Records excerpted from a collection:

lemma pvSettle_bump (st : List (String × Int)) (d : PySem.Dict String Int) (s : Int)
    (hG : pvGood st d) :
    pvSettle (pvBump st s) d = pvAddList (st.map Prod.fst) s (pvSettle st d) := by
  induction hn : st.length generalizing st d with
  | zero => rw [List.length_eq_zero_iff.1 hn]; rfl
  | succ n ih =>
    cases st with
    | nil => simp at hn
    | cons h rest =>
      obtain ⟨p, a⟩ := h
      have hp : d.contains p = true := hG (p, a) (by simp)
      cases rest with
      | nil =>
        show pvSettle [(p, a + s)] d = pvAddList [p] s (pvSettle [(p, a)] d)
        rw [pvSettle_cons, pvSettle_cons]
        simp only [pvBump, pvSettle_nil, pvAddList_cons, pvAddList_nil]
        rw [pvAddD_self_assoc]
      | cons h2 t =>
        obtain ⟨q, b⟩ := h2
        have hGqt : pvGood ((q, b + a) :: t) (pvAddD d p a) := pvGood_step _ d p a a hG
        have hfst : ∀ r ∈ ((q, b) :: t).map Prod.fst, (pvAddD d p a).contains r = true := by
          intro r hr
          rcases List.mem_map.1 hr with ⟨e, he, rfl⟩
          exact contains_pvAddD_of d p e.1 a (hG e (by simp [he]))
        have key : pvBump ((p, a) :: (q, b) :: t) s = (p, a + s) :: (q, b) :: t := rfl
        rw [key, pvSettle_cons]
        have e1 : pvBump ((q, b) :: t) (a + s) = pvBump ((q, b + a) :: t) s := by
          show (q, b + (a + s)) :: t = (q, b + a + s) :: t
          rw [add_assoc]
        have e2 : pvAddD d p (a + s) = pvAddD (pvAddD d p a) p s := (pvAddD_self_assoc d p a s).symm
        rw [e1, e2]
        rw [pvSettle_pvAddD (pvBump ((q, b + a) :: t) s) (pvAddD d p a) p s
          (contains_pvAddD_of d p p a hp) (pvGood_bump _ _ s hGqt)]
        rw [ih ((q, b + a) :: t) (pvAddD d p a) hGqt (by simpa using hn)]
        have e3 : ((q, b + a) :: t).map Prod.fst = ((q, b) :: t).map Prod.fst := rfl
        rw [e3]
        have hpE : (pvSettle ((q, b + a) :: t) (pvAddD d p a)).contains p = true := by
          rw [contains_pvSettle _ _ hGqt]
          exact contains_pvAddD_of d p p a hp
        have hLE : ∀ r ∈ ((q, b) :: t).map Prod.fst,
            (pvSettle ((q, b + a) :: t) (pvAddD d p a)).contains r = true := by
          intro r hr
          rw [contains_pvSettle _ _ hGqt]
          exact hfst r hr
        rw [← pvAddList_out _ s _ p s hpE hLE]
        show _ = pvAddList (p :: ((q, b) :: t).map Prod.fst) s (pvSettle ((p, a) :: (q, b) :: t) d)
        rw [pvAddList_cons]
        congr 2
        rw [pvSettle_cons p a ((q, b) :: t) d]
        rfl

lemma pvDepth_none (lines : List String) : lines.foldl pvDepthStep none = none := by
  induction lines with
  | nil => rfl
  | cons l t ih => simpa [pvDepthStep] using ih

lemma pvSettle_singleton (p : String) (a : Int) (d : PySem.Dict String Int) :
    pvSettle [(p, a)] d = pvAddD d p a := by simp [pvSettle]

lemma contains_pvReg_self (p : String) (d : PySem.Dict String Int) :
    (pvReg p d).contains p = true := by
  unfold pvReg
  split
  · assumption
  · simp

lemma contains_pvReg_of (p r : String) (d : PySem.Dict String Int)
    (h : d.contains r = true) : (pvReg p d).contains r = true := by
  unfold pvReg
  split
  · exact h
  · simp [PySem.Dict.contains_insert, h]

lemma nodup_pvReg (p : String) (d : PySem.Dict String Int)
    (h : d.keys.Nodup) : (pvReg p d).keys.Nodup := by
  unfold pvReg
  split
  · exact h
  · exact PySem.Dict.nodup_keys_insert d p 0 h

lemma pvInv_digit (line : String) (d : PySem.Dict String Int) (st : List (String × Int))
    (P : String) (hG : pvGood st d) (hnd : d.keys.Nodup) :
    pvInv ((st.map Prod.fst).reverse.foldl
        (fun dd q => dd.insert q (dd.getD q 0 + pvSize line)) (pvSettle st d),
      (st.map Prod.fst).reverse, P)
      (d, pvBump st (pvSize line), P) := by
  refine ⟨?_, by simp [pvBump_map_fst], rfl, pvGood_bump st d _ hG, hnd⟩
  show pvAddList (st.map Prod.fst).reverse (pvSize line) (pvSettle st d)
      = pvSettle (pvBump st (pvSize line)) d
  rw [pvAddList_reverse _ _ _ (fun q hq => by
        rw [contains_pvSettle st d hG]
        rcases List.mem_map.1 hq with ⟨e, he, rfl⟩
        exact hG e he)]
  exact (pvSettle_bump st d _ hG).symm
-- pv_equiv track=rewrite | github.com/urbao/stockoala | data_combiner.py | stock_period_close
-- ===== SOURCE A (Python) =====
-- def stock_period_close(period_data_list, stockid):
--     for day in reversed(range(len(period_data_list))): # since close price is last day, so use reversed-loop iterarion
--         for idx in range(len(period_data_list[day])):
--             if str(period_data_list[day][idx][0])==str(stockid): # matched id case
--                 # check if the data is valid, if NOT, break loop, and goto next day loop
--                 if str(period_data_list[day][idx][4])=="--" or str(period_data_list[day][idx][4])=="----":
--                     break
--                 else:
--                     return str(period_data_list[day][idx][4])
--     return "NaN" # no valid data,so return a string
-- ===== SOURCE B (Python) =====
-- def stock_period_close(period_data_list, stockid):
--     sid = str(stockid)
--     result = "NaN"
--     for day in period_data_list:
--         entry = next((e for e in day if str(e[0]) == sid), None)
--         if entry is not None:
--             close = str(entry[4])
--             if close != "--" and close != "----":
--                 result = close
--     return result
-- ===== Notes on version B (the rewrite author's own statement) =====
-- stated objective: simpler
-- what changed: Replaced the reversed-index nested loops with early return/break by a single forward pass that finds each day's first matching entry with next() and keeps overwriting an accumulator, so the last valid day wins; no index arithmetic and no early exit.
-- outside the precondition, e.g. on stock_period_close([[[]], [['5', 'a', 'b', 'c', '9']]], '5'): A returns '9', B raises IndexError; on stock_period_close([[['5', 'a', 'b']], [['5', 'a', 'b', 'c', '9']]], '5'): A returns '9', B raises IndexError
import Mathlib
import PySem

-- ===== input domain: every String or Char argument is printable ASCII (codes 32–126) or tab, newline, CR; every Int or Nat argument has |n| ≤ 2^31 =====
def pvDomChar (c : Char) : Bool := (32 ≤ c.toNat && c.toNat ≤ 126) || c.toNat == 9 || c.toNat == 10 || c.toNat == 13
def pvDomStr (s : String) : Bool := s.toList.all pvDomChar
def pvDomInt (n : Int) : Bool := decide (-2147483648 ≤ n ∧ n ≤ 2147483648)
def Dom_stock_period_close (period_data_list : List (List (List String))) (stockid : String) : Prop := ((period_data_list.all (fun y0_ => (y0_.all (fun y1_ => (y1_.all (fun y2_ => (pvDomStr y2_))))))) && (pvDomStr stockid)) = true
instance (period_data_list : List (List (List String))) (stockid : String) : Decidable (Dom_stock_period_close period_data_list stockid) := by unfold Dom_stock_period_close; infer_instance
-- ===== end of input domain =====

-- B replaces A's reversed-index nested loops with a single forward fold that overwrites an
-- accumulator with each day's first-match valid close, so the last valid day wins (objective: simpler).


-- ===== PORT A =====
-- inner loop of A over one day's entries: some v = 'return v', none = loop fell through or 'break'.
-- Indexing e[0] / e[4] is valid under Pre_; List.getD is exact there.
def pvAday (stockid : String) : List (List String) → Option String
  | [] => none
  | e :: rest =>
    if e.getD 0 "" == stockid then
      if e.getD 4 "" == "--" || e.getD 4 "" == "----" then none
      else some (e.getD 4 "")
    else pvAday stockid rest

-- outer loop of A, already running over the reversed day list
def pvAgo (stockid : String) : List (List (List String)) → String
  | [] => "NaN"
  | d :: rest =>
    match pvAday stockid d with
    | some v => v
    | none => pvAgo stockid rest

def stock_period_close (period_data_list : List (List (List String))) (stockid : String) : String :=
  pvAgo stockid period_data_list.reverse

-- ===== PORT B =====
-- forward fold; find? is next() over the generator, accumulator keeps the last valid close
def stock_period_close_alt (period_data_list : List (List (List String))) (stockid : String) : String :=
  period_data_list.foldl
    (fun result day =>
      match day.find? (fun e => e.getD 0 "" == stockid) with
      | some e =>
        let close := e.getD 4 ""
        if close == "--" || close == "----" then result else close
      | none => result)
    "NaN"

-- ===== PRECONDITION & SPEC =====
-- Pre_ excludes rows containing an empty entry, or an entry whose id matches stockid but has
-- fewer than 5 fields: there A or B raises IndexError (A may still return when such a row lies
-- in a day its reversed early-return scan never reaches; B then raises).
def Pre_stock_period_close (period_data_list : List (List (List String))) (stockid : String) : Prop :=
  ∀ d ∈ period_data_list, ∀ e ∈ d, e ≠ [] ∧ (e.getD 0 "" = stockid → 5 ≤ e.length)
instance (period_data_list : List (List (List String))) (stockid : String) : Decidable (Pre_stock_period_close period_data_list stockid) := by unfold Pre_stock_period_close; infer_instance

def pvWitness_stock_period_close : List (List (List String)) × String :=
  ([[["5", "a", "b", "c", "--"], ["7", "a", "b"]], [["5", "a", "b", "c", "9"]]], "5")

def Spec_stock_period_close (period_data_list : List (List (List String))) (stockid : String) (out : String) : Prop := out = stock_period_close_alt period_data_list stockid
instance (period_data_list : List (List (List String))) (stockid : String) (out : String) : Decidable (Spec_stock_period_close period_data_list stockid out) := by unfold Spec_stock_period_close; infer_instance

-- ===== CLAIM (what is proved, stated in full; the proofs are below) =====
def Claim_equal_stock_period_close : Prop := ∀ (period_data_list : List (List (List String))) (stockid : String), Dom_stock_period_close period_data_list stockid → Pre_stock_period_close period_data_list stockid → Spec_stock_period_close period_data_list stockid (stock_period_close period_data_list stockid)

-- ===== LEMMAS AND PROOFS =====

-- A's inner day scan equals B's find?-then-validate step, as an Option
theorem pvAday_eq_find (stockid : String) (d : List (List String)) :
    pvAday stockid d =
      (d.find? (fun e => e.getD 0 "" == stockid)).bind
        (fun e => if e.getD 4 "" == "--" || e.getD 4 "" == "----" then none else some (e.getD 4 "")) := by
  induction d with
  | nil => rfl
  | cons e rest ih =>
    simp only [pvAday, List.find?_cons, List.getD]
    by_cases h : e[0]?.getD "" = stockid
    · simp [h]
    · rw [show (e[0]?.getD "" == stockid) = false from beq_eq_false_iff_ne.mpr h]
      simp only [Bool.false_eq_true, if_false]
      rw [ih]
      simp [List.getD]

-- A's outer loop over a list m is the first some of pvAday along m, defaulted to "NaN"
theorem pvAgo_eq_findSome (stockid : String) (m : List (List (List String))) :
    pvAgo stockid m = (m.findSome? (pvAday stockid)).getD "NaN" := by
  induction m with
  | nil => rfl
  | cons d rest ih =>
    simp only [pvAgo, List.findSome?_cons]
    cases pvAday stockid d <;> simp [ih]

-- B's fold with any initial accumulator is the first some of pvAday along the reversed list
theorem foldB_eq (stockid : String) (l : List (List (List String))) : ∀ (a : String),
    l.foldl
      (fun result day =>
        match day.find? (fun e => e.getD 0 "" == stockid) with
        | some e =>
          let close := e.getD 4 ""
          if close == "--" || close == "----" then result else close
        | none => result)
      a = (l.reverse.findSome? (pvAday stockid)).getD a := by
  induction l with
  | nil => intro a; rfl
  | cons d rest ih =>
    intro a
    have hd : List.findSome? (pvAday stockid) [d] = pvAday stockid d := by
      simp only [List.findSome?_cons, List.findSome?_nil]
      cases pvAday stockid d <;> rfl
    simp only [List.foldl_cons, List.reverse_cons, List.findSome?_append, ih, hd]
    rw [pvAday_eq_find]
    cases h : rest.reverse.findSome? (pvAday stockid) with
    | some v => simp [Option.or]
    | none =>
      simp only [Option.none_or]
      cases hf : d.find? (fun e => e.getD 0 "" == stockid) with
      | none => simp
      | some e =>
        by_cases hv : (e[4]?.getD "" = "--" ∨ e[4]?.getD "" = "----") <;>
          simp [List.getD, hv]

-- ===== VERDICT (by name: the statement is the Claim_ definition above) =====
theorem stock_period_close_spec : Claim_equal_stock_period_close := by
  intro pdl sid _ _
  unfold Spec_stock_period_close stock_period_close stock_period_close_alt
  rw [pvAgo_eq_findSome, foldB_eq]
-- pv_equiv track=rewrite | github.com/peterhardy22/2023_Code_Warriors | 03242023/04_07_Second_Occurence_Letter_String/python/find_index_for_second_occurrence_of_letter_in_string.py | second_symbol
-- ===== SOURCE A (Python) =====
-- def second_symbol(string: str, symbol: str) -> int:
--     letter_list: list = []
--
--     for index, char in enumerate(string):
--         if char == symbol and char not in letter_list:
--             letter_list.append(char)
--         elif char in letter_list:
--             return index
--
--     return -1
-- ===== SOURCE B (Python) =====
-- def second_symbol(string: str, symbol: str) -> int:
--     occurrences = [index for index, char in enumerate(string) if char == symbol]
--     return occurrences[1] if len(occurrences) >= 2 else -1
-- ===== Notes on version B (the rewrite author's own statement) =====
-- stated objective: simpler
-- what changed: Replaces A's early-exit loop with a list-as-seen-set state by a collect-all-occurrence-indices comprehension followed by selecting the second index, or -1.
import Mathlib
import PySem

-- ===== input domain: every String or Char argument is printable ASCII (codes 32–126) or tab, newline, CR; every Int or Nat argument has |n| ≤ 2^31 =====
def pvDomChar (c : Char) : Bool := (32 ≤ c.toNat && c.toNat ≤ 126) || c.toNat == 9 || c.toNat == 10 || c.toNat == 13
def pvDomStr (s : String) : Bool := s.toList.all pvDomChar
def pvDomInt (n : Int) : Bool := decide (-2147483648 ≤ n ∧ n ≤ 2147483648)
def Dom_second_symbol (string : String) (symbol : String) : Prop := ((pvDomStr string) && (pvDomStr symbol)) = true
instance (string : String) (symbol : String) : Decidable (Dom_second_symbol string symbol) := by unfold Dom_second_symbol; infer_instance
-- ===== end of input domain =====

-- B replaces A's early-exit loop with seen-list state by collecting all occurrence
-- indices once and selecting the second (objective: simpler).

-- ===== PORT A =====
-- the loop: state letter_list, early return on a repeat
def secondSymbolLoop (symbol : String) (pairs : List (Int × Char)) (letterList : List String) : Int :=
  match pairs with
  | [] => -1
  | (index, char) :: rest =>
    if String.ofList [char] == symbol && !(letterList.contains (String.ofList [char])) then
      secondSymbolLoop symbol rest (letterList ++ [String.ofList [char]])
    else if letterList.contains (String.ofList [char]) then index
    else secondSymbolLoop symbol rest letterList

def second_symbol (string : String) (symbol : String) : Int :=
  secondSymbolLoop symbol (PySem.List.enumerate string.toList) []

-- ===== PORT B =====
def second_symbol_alt (string : String) (symbol : String) : Int :=
  let occurrences :=
    ((PySem.List.enumerate string.toList).filter (fun p => String.ofList [p.2] == symbol)).map (·.1)
  match occurrences with
  | _ :: j :: _ => j
  | _ => -1

-- ===== PRECONDITION & SPEC =====
def Spec_second_symbol (string : String) (symbol : String) (out : Int) : Prop := out = second_symbol_alt string symbol
instance (string : String) (symbol : String) (out : Int) : Decidable (Spec_second_symbol string symbol out) := by unfold Spec_second_symbol; infer_instance

-- ===== CLAIM (what is proved, stated in full; the proofs are below) =====
def Claim_equal_second_symbol : Prop := ∀ (string : String) (symbol : String), Dom_second_symbol string symbol → Spec_second_symbol string symbol (second_symbol string symbol)

-- ===== LEMMAS AND PROOFS =====

-- occurrence indices among the remaining pairs
def occIdx (symbol : String) (pairs : List (Int × Char)) : List Int :=
  (pairs.filter (fun p => String.ofList [p.2] == symbol)).map (·.1)

theorem secondSymbolLoop_char :
    ∀ (symbol : String) (pairs : List (Int × Char)),
      (secondSymbolLoop symbol pairs [] =
        (match occIdx symbol pairs with | _ :: j :: _ => j | _ => -1)) ∧
      (secondSymbolLoop symbol pairs [symbol] =
        (match occIdx symbol pairs with | j :: _ => j | _ => -1)) := by
  intro symbol pairs
  induction pairs with
  | nil => simp [secondSymbolLoop, occIdx]
  | cons p rest ih =>
    obtain ⟨i, c⟩ := p
    by_cases h : String.ofList [c] = symbol
    · refine ⟨?_, ?_⟩
      · simp only [secondSymbolLoop, occIdx, h, List.filter_cons, List.map_cons,
          beq_self_eq_true, List.contains_nil, Bool.not_false, Bool.and_self, if_true]
        rw [List.nil_append, ih.2,
          show List.map (fun x => x.1) (List.filter (fun p => String.ofList [p.2] == symbol) rest)
            = occIdx symbol rest from rfl]
        rcases occIdx symbol rest with _ | ⟨j, t⟩ <;> rfl
      · simp [secondSymbolLoop, occIdx, h]
    · refine ⟨?_, ?_⟩
      · simpa [secondSymbolLoop, occIdx, h, List.filter_cons] using ih.1
      · have hc : (symbol == String.ofList [c]) = false := by
          simp; exact fun e => h e.symm
        simpa [secondSymbolLoop, occIdx, h, hc, List.filter_cons] using ih.2

-- ===== VERDICT (by name: the statement is the Claim_ definition above) =====
theorem second_symbol_spec : Claim_equal_second_symbol := by
  intro string symbol _
  unfold Spec_second_symbol second_symbol second_symbol_alt
  simpa [occIdx] using (secondSymbolLoop_char symbol (PySem.List.enumerate string.toList)).1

▸ WHAT YOU HAVE TO DO: Above are the entries. Output exactly the lines beginning with the line that has "(match occIdx symbol pairs with | _" and ending with the line that has "List.filter_cons] using ih.1".

▸ THE COMPLETED TASK:
        (match occIdx symbol pairs with | _ :: j :: _ => j | _ => -1)) ∧
      (secondSymbolLoop symbol pairs [symbol] =
        (match occIdx symbol pairs with | j :: _ => j | _ => -1)) := by
  intro symbol pairs
  induction pairs with
  | nil => simp [secondSymbolLoop, occIdx]
  | cons p rest ih =>
    obtain ⟨i, c⟩ := p
    by_cases h : String.ofList [c] = symbol
    · refine ⟨?_, ?_⟩
      · simp only [secondSymbolLoop, occIdx, h, List.filter_cons, List.map_cons,
          beq_self_eq_true, List.contains_nil, Bool.not_false, Bool.and_self, if_true]
        rw [List.nil_append, ih.2,
          show List.map (fun x => x.1) (List.filter (fun p => String.ofList [p.2] == symbol) rest)
            = occIdx symbol rest from rfl]
        rcases occIdx symbol rest with _ | ⟨j, t⟩ <;> rfl
      · simp [secondSymbolLoop, occIdx, h]
    · refine ⟨?_, ?_⟩
      · simpa [secondSymbolLoop, occIdx, h, List.filter_cons] using ih.1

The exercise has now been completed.